Abstract

Introduction Glaucoma is a slowly progressive disease with characteristic optic nerve abnormalities caused by accelerated ganglion cell complex (GCC) loss and concomitant retinal nerve fiber layer (RNFL) thinning. Glaucoma suspects are the key group to identify and treat with intraocular pressure lowering therapy in an effort to prevent blindness.
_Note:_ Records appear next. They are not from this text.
lemma sorted_decomp (x : Int) (t : List Int) :
    PySem.List.sorted (x :: t) (fun y => y) false
      = PySem.List.sorted ((x :: t).filter (fun y => decide (y < x))) (fun y => y) false
        ++ List.replicate ((x :: t).countP (fun y => y == x)) x
        ++ PySem.List.sorted ((x :: t).filter (fun y => decide (x < y))) (fun y => y) false := by
  set xs := x :: t with hxs
  set L := xs.filter (fun y => decide (y < x)) with hL
  set E := xs.filter (fun y => y == x) with hE
  set G := xs.filter (fun y => decide (x < y)) with hG
  have hrep : List.replicate (xs.countP (fun y => y == x)) x = E := by
    rw [List.countP_eq_length_filter]
    exact (List.eq_replicate_of_mem (fun b hb => by
      have := List.of_mem_filter hb; exact eq_of_beq this)).symm
  have hEF : (xs.filter (fun y => !decide (y < x))).filter (fun y => y == x) = E := by
    rw [List.filter_filter, hE]
    exact List.filter_congr (fun y _ => by
      by_cases hyx : y = x
      · simp [hyx]
      · simp [hyx])
  have hGF : (xs.filter (fun y => !decide (y < x))).filter (fun y => !(y == x)) = G := by
    rw [List.filter_filter, hG]
    exact List.filter_congr (fun y _ => by
      by_cases h1 : y < x
      · simp [h1, not_lt_of_gt h1]
      · by_cases h2 : y = x
        · simp [h2]
        · have : x < y := lt_of_le_of_ne (not_lt.mp h1) (Ne.symm h2)
          simp [h1, h2, this])
  have hperm : (L ++ (E ++ G)).Perm xs := by
    have h2 : (E ++ G).Perm (xs.filter (fun y => !decide (y < x))) := by
      rw [← hEF, ← hGF]
      exact List.filter_append_perm _ _
    exact ((h2.append_left L).trans (List.filter_append_perm _ xs))
  apply PySem.List.eq_of_perm_of_pairwise_le_of_injective (fun y => y) (fun a b h => h)
  · -- permutation
    have h1 : ((PySem.List.sorted L (fun y => y) false)
        ++ (List.replicate (xs.countP (fun y => y == x)) x
            ++ PySem.List.sorted G (fun y => y) false)).Perm (L ++ (E ++ G)) := by
      refine List.Perm.append (PySem.List.sorted_perm L _ _) (List.Perm.append ?_ (PySem.List.sorted_perm G _ _))
      rw [hrep]
    rw [← List.append_assoc] at h1
    exact (PySem.List.sorted_perm xs _ _).trans ((h1.trans hperm).symm)
  · exact PySem.List.sorted_pairwise xs _
  · -- pairwise ≤ of the concatenation
    have hmemL : ∀ a, a ∈ PySem.List.sorted L (fun y => y) false → a < x := by
      intro a ha
      have : a ∈ L := (PySem.List.sorted_perm L _ _).mem_iff.mp ha
      simpa using List.of_mem_filter this
    have hmemG : ∀ a, a ∈ PySem.List.sorted G (fun y => y) false → x < a := by
      intro a ha
      have : a ∈ G := (PySem.List.sorted_perm G _ _).mem_iff.mp ha
      simpa using List.of_mem_filter this
    rw [List.pairwise_append, List.pairwise_append]
    refine ⟨⟨PySem.List.sorted_pairwise L (fun y => y), ?_, ?_⟩,
      PySem.List.sorted_pairwise G (fun y => y), ?_⟩
    · exact List.pairwise_replicate.mpr (Or.inr (le_refl x))
    · intro a ha b hb
      exact le_of_lt (lt_of_lt_of_le (hmemL a ha) (le_of_eq (List.eq_of_mem_replicate hb).symm))
    · intro a ha b hb
      rcases List.mem_append.mp ha with ha' | ha'
      · exact le_of_lt (lt_trans (hmemL a ha') (hmemG b hb))
      · exact le_of_lt ((List.eq_of_mem_replicate ha') ▸ hmemG b hb)

lemma nth_eq (xs : List Int) (k : Nat) :
    k < xs.length → nthSmallest xs k = (PySem.List.sorted xs (fun y => y) false).getD k 0 := by
  fun_induction nthSmallest xs k with
  | case1 k => intro h; simp at h
  | case2 x t k less hlt ih =>
      intro h
      have hlt' : k < (List.filter (fun y => decide (y < x)) (x :: t)).length := hlt
      have h2 : k < (PySem.List.sorted ((x :: t).filter (fun y => decide (y < x))) (fun y => y) false).length := by
        rw [PySem.List.length_sorted]; exact hlt'
      have h1 : k < (PySem.List.sorted ((x :: t).filter (fun y => decide (y < x))) (fun y => y) false
          ++ List.replicate ((x :: t).countP (fun y => y == x)) x).length := by
        rw [List.length_append]; omega
      rw [sorted_decomp x t, List.getD_append _ _ _ _ h1, List.getD_append _ _ _ _ h2]
      exact ih hlt
  | case3 x t k less hge equal hlt =>
      intro h
      have hge' : (List.filter (fun y => decide (y < x)) (x :: t)).length ≤ k := Nat.le_of_not_lt hge
      have hlt' : k < (List.filter (fun y => decide (y < x)) (x :: t)).length
          + (x :: t).countP (fun y => y == x) := hlt
      have hmid : k < (PySem.List.sorted ((x :: t).filter (fun y => decide (y < x))) (fun y => y) false
          ++ List.replicate ((x :: t).countP (fun y => y == x)) x).length := by
        rw [List.length_append, PySem.List.length_sorted, List.length_replicate]; omega
      have hright : (PySem.List.sorted ((x :: t).filter (fun y => decide (y < x))) (fun y => y) false).length ≤ k := by
        rw [PySem.List.length_sorted]; exact hge'
      rw [sorted_decomp x t, List.getD_append _ _ _ _ hmid,
        List.getD_append_right _ _ _ _ hright, PySem.List.length_sorted]
      have hk : k - (List.filter (fun y => decide (y < x)) (x :: t)).length
          < (x :: t).countP (fun y => y == x) := by omega
      rw [List.getD_eq_getElem _ _ (by simpa using hk)]
      exact (List.getElem_replicate _).symm
  | case4 x t k less hge equal hge2 ih =>
      intro h
      have hge' : (List.filter (fun y => decide (y < x)) (x :: t)).length
          + (x :: t).countP (fun y => y == x) ≤ k := Nat.le_of_not_lt hge2
      have hlen : (x :: t).length = (List.filter (fun y => decide (y < x)) (x :: t)).length
          + (x :: t).countP (fun y => y == x)
          + ((x :: t).filter (fun y => decide (x < y))).length := by
        have h' := congrArg List.length (sorted_decomp x t)
        simp only [List.length_append, PySem.List.length_sorted, List.length_replicate] at h'
        omega
      have hmid : (PySem.List.sorted ((x :: t).filter (fun y => decide (y < x))) (fun y => y) false
          ++ List.replicate ((x :: t).countP (fun y => y == x)) x).length ≤ k := by
        rw [List.length_append, PySem.List.length_sorted, List.length_replicate]; omega
      rw [sorted_decomp x t, List.getD_append_right _ _ _ _ hmid,
        List.length_append, PySem.List.length_sorted, List.length_replicate]
      exact ih (show k - ((List.filter (fun y => decide (y < x)) (x :: t)).length
          + (x :: t).countP (fun y => y == x))
          < ((x :: t).filter (fun y => decide (x < y))).length by omega)

lemma gaps_eq (r0 : Int × String) (rest : List (Int × String)) :
    (PySem.List.pyRange 1 (((r0 :: rest).length : Nat) : Int) 1).map (fun i =>
      (PySem.List.pyGetD (r0 :: rest) i ((0 : Int), "")).1
        - (PySem.List.pyGetD (r0 :: rest) (i - 1) ((0 : Int), "")).1)
    = ((r0 :: rest).zip rest).map (fun p => p.2.1 - p.1.1) := by
  rw [List.length_cons, pyRange_one_eq rest.length, List.map_map]
  apply List.ext_getElem
  · simp
  · intro j h1 h2
    have hj : j < rest.length := by simpa using h1
    simp only [List.getElem_map, List.getElem_range, Function.comp, List.getElem_zip]
    have e2 : ((j : Int) + 1) - 1 = ((j : Nat) : Int) := by push_cast; ring
    have e1 : ((j : Int) + 1) = ((j + 1 : Nat) : Int) := by push_cast; ring
    rw [e2, e1, PySem.List.pyGetD_natCast, PySem.List.pyGetD_natCast,
      List.getD_eq_getElem _ _ (by simpa using Nat.succ_lt_succ hj),
      List.getD_eq_getElem _ _ (by simp; omega),
      List.getElem_cons_succ]

lemma loop_eq (r0 : Int × String) (rest : List (Int × String)) (thr : Int)
    (init : List (List String) × List String) :
    (PySem.List.pyRange 1 (((r0 :: rest).length : Nat) : Int) 1).foldl
      (fun (st : List (List String) × List String) i =>
        let gap := (PySem.List.pyGetD (r0 :: rest) i ((0 : Int), "")).1
                     - (PySem.List.pyGetD (r0 :: rest) (i - 1) ((0 : Int), "")).1
        let st' := if gap > thr then (st.1 ++ [st.2], ([] : List String)) else st
        (st'.1, st'.2 ++ [(PySem.List.pyGetD (r0 :: rest) i ((0 : Int), "")).2])) init
    = ((r0 :: rest).zip rest).foldl
      (fun st p =>
        let st' := if p.2.1 - p.1.1 > thr then (st.1 ++ [st.2], ([] : List String)) else st
        (st'.1, st'.2 ++ [p.2.2])) init := by
  rw [List.length_cons, pyRange_one_eq rest.length, List.foldl_map]
  have hP : ((r0 :: rest).zip rest).length = rest.length := by simp
  calc (List.range rest.length).foldl _ init
      = (List.range rest.length).foldl (fun st j =>
          (fun (st : List (List String) × List String)
               (p : (Int × String) × (Int × String)) =>
            let st' := if p.2.1 - p.1.1 > thr then (st.1 ++ [st.2], ([] : List String)) else st
            (st'.1, st'.2 ++ [p.2.2])) st
            (((r0 :: rest).zip rest).getD j (((0 : Int), ""), ((0 : Int), "")))) init := by
        apply PySem.List.foldl_congr_mem
        intro acc j hj
        have hjm : j < rest.length := List.mem_range.mp hj
        have e2 : ((j : Int) + 1) - 1 = ((j : Nat) : Int) := by ring
        have e1 : ((j : Int) + 1) = ((j + 1 : Nat) : Int) := by push_cast; ring
        rw [e2, e1, PySem.List.pyGetD_natCast, PySem.List.pyGetD_natCast,
          List.getD_eq_getElem _ _ (by simpa using Nat.succ_lt_succ hjm),
          List.getD_eq_getElem _ _ (by simp; omega),
          List.getD_eq_getElem _ _ (by simpa using hjm),
          List.getElem_zip, List.getElem_cons_succ]
    _ = ((r0 :: rest).zip rest).foldl _ init := by
        rw [← hP]
        exact foldl_range_getD ((r0 :: rest).zip rest) (((0 : Int), ""), ((0 : Int), ""))
          (fun st p =>
            let st' := if p.2.1 - p.1.1 > thr then (st.1 ++ [st.2], ([] : List String)) else st
            (st'.1, st'.2 ++ [p.2.2])) init

-- ===== VERDICT (by name: the statement is the Claim_ definition above) =====
theorem group_into_slides_py_spec : Claim_equal_group_into_slides_py := by
  intro records _
  unfold Spec_group_into_slides_py
  match records with
  | [] => rfl
  | [r] => rfl
  | r0 :: r1 :: rs =>
    simp only [group_into_slides_py, group_into_slides_py_alt]
    rw [if_neg (show ¬((r0 :: r1 :: rs) = []) by simp),
        if_neg (show ¬((r0 :: r1 :: rs).length ≤ 1) by simp)]
    rw [PySem.List.foldl_append_singleton_eq_map, List.nil_append, gaps_eq r0 (r1 :: rs)]
    rw [if_neg (show ¬(((r0 :: r1 :: rs).zip (r1 :: rs)).map (fun p => p.2.1 - p.1.1) = []) by simp)]
    set P := (r0 :: r1 :: rs).zip (r1 :: rs) with hP
    set G := P.map (fun p => p.2.1 - p.1.1) with hG
    have hGlen : G.length / 2 < G.length := Nat.div_lt_self (by simp [hG, hP]) one_lt_two
    rw [← nth_eq G (G.length / 2) hGlen]
    rw [mul_comm (nthSmallest G (G.length / 2)) 3]
    set thr := max (3 * nthSmallest G (G.length / 2)) 1000 with hthr
    rw [show (PySem.List.pyGetD (r0 :: r1 :: rs) 0 ((0 : Int), "")) = r0 by simp [PySem.List.pyGetD]]
    rw [loop_eq r0 (r1 :: rs) thr]
    have hrest : List.map Prod.snd P = (r1 :: rs) := List.map_snd_zip (by simp)
    have hzip : G.zip (r1 :: rs) = P.map (fun p => (p.2.1 - p.1.1, p.2)) := by
      rw [hG, ← hrest]
      exact List.zip_map'
    rw [hzip, List.foldl_map]
    simpa using sim thr P [] [r0.2] (by simp)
Aim Determination and correlation of the role of the whole image, peripapillary, and inside disk vascular density (%) (wiVD%, ppVD%, and idVD%) in the RNFL of optic nerve head by optical coherence tomography angiography (OCT-A) and their correlation to GCC and RNFL thickness by OCT in early detection of preperimetric primary open-angle glaucoma. Patients and methods This prospective, nonrandomized, noninvasive, and observational case–control study was performed at the Ophthalmology Department and clinics of Al-Zahraa University Hospital, Al-Azhar University. It included 46 eyes of 23 participants who were divided into two groups: group I (control) consisted of 20 eyes of 10 healthy eyes. Group II (glaucoma suspects) consisted of 26 eyes of 13 preperimetric glaucoma suspects of the same age group. The peripapillary and inside disk optic nerve head vessel density were measured. Clinical data, visual field (VF) parameters, and spectral-domain OCT evaluation (RNFL thickness, GCC thickness, and rim area) were recorded. Results Significant decreases were found in whole image, peripapillary, and inside disk vascular density (%) and RNFL thickness especially in the temporal side, GCC, VF mean deviation, and VF index in suspected eyes than the normal eyes indicating the presence of early vascular changes in glaucoma. Conclusion OCT-A is a novel, noninvasive imaging technology that detects vascular changes as early signs in glaucoma disease progression; reduced vessel density also was associated with thinning of RNFL, and decrease in GCC count in a majority of cases. So, the diagnostic ability of OCT-A is a promising tool for early diagnosis of glaucoma.